Ralph Moody was born in 1898 to Charles and Mary (Gould) Moody in New Hampshire. He married Edna Hudgins in 1922 and they had two sons and a daughter. After the period of ranching and cattle trading covered in Dry Divide and Horse of a Different Color, he gave up ranching to work as an officer and district manager of B/G Foods, Inc., a national restaurant chain, first in Missouri and then in California. When he was 83, he returned to New England, and died there, in the home of his sister Elizabeth, on June 28, 1982.

According to Moody himself, he had wanted to write a story as soon as he had learned to read for himself. His mother had read aloud to their family, and he became an avid reader himself. He learned to write from reading. When Moody w as over 50 he enrolled in a night school writing course, supposedly to learn how to help his daughter with a high school writing course she was taking. When his first short story was returned, his teacher had written that he should expand it into a book. He did, and that book became Little Britches.

When one reads the Little Britches series, it’s easy to wonder why Ralph didn’t stay a rancher. We know he prospered at ranching and that he loved it. The reason is that he wanted to marry Edna, his Medford sweetheart, and she refused to marry a farmer. He went to Kansas City to see if he could learn to support a family in town, and discovered he could. They married, and in the late 1940’s they moved to northern California.

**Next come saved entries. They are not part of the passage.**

-- pv_equiv track=rewrite | github.com/DinoL/Parkan | stl_utils.py | generate_octahedron
-- ===== SOURCE A (Python) =====
-- def generate_octahedron(radius):
--     """Produce all octahedron vertices in an appropriate order"""
--     vertices = []
--
--     def get_vertex(i, sign):
--         vx = [0, 0, 0]
--         vx[i] = sign * radius
--         return vx
--
--     def get_starting_face(is_upper_half):
--         sign = 1 if is_upper_half else -1
--         seq = range(3)
--         if not is_upper_half:
--             seq = seq[::-1]
--         return [get_vertex(i, sign) for i in seq]
--
--     def next_face(face):
--         opp_vx = [-coordinate for coordinate in face[0]]
--         return [face[2], face[1], opp_vx]
--
--     for is_upper_half in (True, False):
--         face = get_starting_face(is_upper_half)
--         vertices += [*face]
--         for i in range(3):
--             face = next_face(face)
--             vertices += [*face]
--
--     return vertices
-- ===== SOURCE B (Python) =====
-- def generate_octahedron(radius):
--     """Produce all octahedron vertices in an appropriate order"""
--     up = [[radius, 0, 0], [0, 0, radius], [-radius, 0, 0], [0, 0, -radius]]
--     low = up[::-1]
--     vertices = []
--     for cycle, apex in ((up, [0, radius, 0]), (low, [0, -radius, 0])):
--         for k in range(4):
--             vertices += [cycle[k], apex, cycle[(k + 1) % 4]]
--     return vertices
-- ===== Notes on version B (the rewrite author's own statement) =====
-- stated objective: simpler
-- what changed: Replaces the stateful next_face recurrence (negating the previous face's first vertex step by step) with a direct indexed construction over two precomputed 4-point equator cycles, emitting each face as [cycle[k], apex, cycle[(k+1)%4]].
import Mathlib
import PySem

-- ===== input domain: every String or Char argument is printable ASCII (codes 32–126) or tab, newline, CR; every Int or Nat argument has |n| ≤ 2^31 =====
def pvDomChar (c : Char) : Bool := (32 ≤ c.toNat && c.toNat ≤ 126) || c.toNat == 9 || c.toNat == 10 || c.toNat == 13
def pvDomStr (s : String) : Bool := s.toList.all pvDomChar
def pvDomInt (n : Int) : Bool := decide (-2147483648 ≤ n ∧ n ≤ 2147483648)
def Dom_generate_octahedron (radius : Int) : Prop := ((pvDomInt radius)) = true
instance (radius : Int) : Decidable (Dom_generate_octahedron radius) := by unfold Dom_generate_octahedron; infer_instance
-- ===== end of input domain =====

-- B replaces A's stateful next_face recurrence by a direct indexed build over two precomputed 4-point equator cycles (objective: simpler).

-- ===== PORT A =====
-- get_vertex: vx = [0,0,0]; vx[i] = sign*radius  (i is always 0,1,2, so List.set is exact)
def pvGetVertex (radius : Int) (i : Nat) (sign : Int) : List Int :=
  ([0, 0, 0] : List Int).set i (sign * radius)

-- get_starting_face; seq[::-1] is list reversal
def pvStartingFace (radius : Int) (is_upper_half : Bool) : List (List Int) :=
  let sign : Int := if is_upper_half then 1 else -1
  let seq : List Nat := if is_upper_half then List.range 3 else (List.range 3).reverse
  seq.map (fun i => pvGetVertex radius i sign)

-- next_face; face always has 3 elements so getD [] is exact for face[0], face[2]
def pvNextFace (face : List (List Int)) : List (List Int) :=
  let opp_vx := (face.getD 0 []).map (fun c => -c)
  [face.getD 2 [], face.getD 1 [], opp_vx]

def generate_octahedron (radius : Int) : List (List Int) :=
  ([true, false]).foldl
    (fun vertices is_upper_half =>
      let face := pvStartingFace radius is_upper_half
      let st := (List.range 3).foldl
        (fun (st : List (List Int) × List (List Int)) _ =>
          let f := pvNextFace st.2
          (st.1 ++ f, f))
        (vertices ++ face, face)
      st.1)
    []

-- ===== PORT B =====
def generate_octahedron_alt (radius : Int) : List (List Int) :=
  let up : List (List Int) := [[radius, 0, 0], [0, 0, radius], [-radius, 0, 0], [0, 0, -radius]]
  let low := up.reverse
  ([(up, ([0, radius, 0] : List Int)), (low, ([0, -radius, 0] : List Int))]).foldl
    (fun vertices ca =>
      (List.range 4).foldl
        (fun v k => v ++ [ca.1.getD k [], ca.2, ca.1.getD ((k + 1) % 4) []])
        vertices)
    []

-- ===== PRECONDITION & SPEC =====
def Spec_generate_octahedron (radius : Int) (out : List (List Int)) : Prop := out = generate_octahedron_alt radius
instance (radius : Int) (out : List (List Int)) : Decidable (Spec_generate_octahedron radius out) := by unfold Spec_generate_octahedron; infer_instance

-- ===== CLAIM (what is proved, stated in full; the proofs are below) =====
def Claim_equal_generate_octahedron : Prop := ∀ (radius : Int), Dom_generate_octahedron radius → Spec_generate_octahedron radius (generate_octahedron radius)

-- ===== LEMMAS AND PROOFS =====

-- ===== VERDICT (by name: the statement is the Claim_ definition above) =====
theorem generate_octahedron_spec : Claim_equal_generate_octahedron := by
  intro radius _
  unfold Spec_generate_octahedron generate_octahedron generate_octahedron_alt
  simp [pvStartingFace, pvNextFace, pvGetVertex, List.range_succ]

He told an interviewer for the New York Times Book Review, August 6, 1967, "My goal in writing is to leave a record of the rural way of life in this country during the early part of the twentieth century, and to point up the values of that era which I feel that we, as a people, are letting slip away from us." (This information was gleaned from Something About the Author, Vol. 1, p. 162)

We highly recommend the Little Britches series as a family read-aloud for children in the third grade and above. Little Britches, the true story of Ralph Moody’s boyhood on a Colorado ranch as an eight-year-old in 1906, is full of family fun, solid values, and real cowboys. At the end of Little Britches, Ralph’s father dies, and Man of the Family continues with Ralph’s efforts to help support the large family. Actually, all of the children do their part, and the way the family works together is an inspiration. The surprise ending of this book (no, I won’t tell you) could stimulate a good family discussion on the moral struggles Mrs. Moody faced. These struggles led to the family’s move back to the Boston area, the period covered in Mary Emma and Company. Home Ranch occurs between the chapters of Man of the Family, and elaborates on the details of Ralph’s summer job on a cattle ranch in the shadow of Pike’s Peak. It is shortly after he returns home that the family moves east for a fresh start.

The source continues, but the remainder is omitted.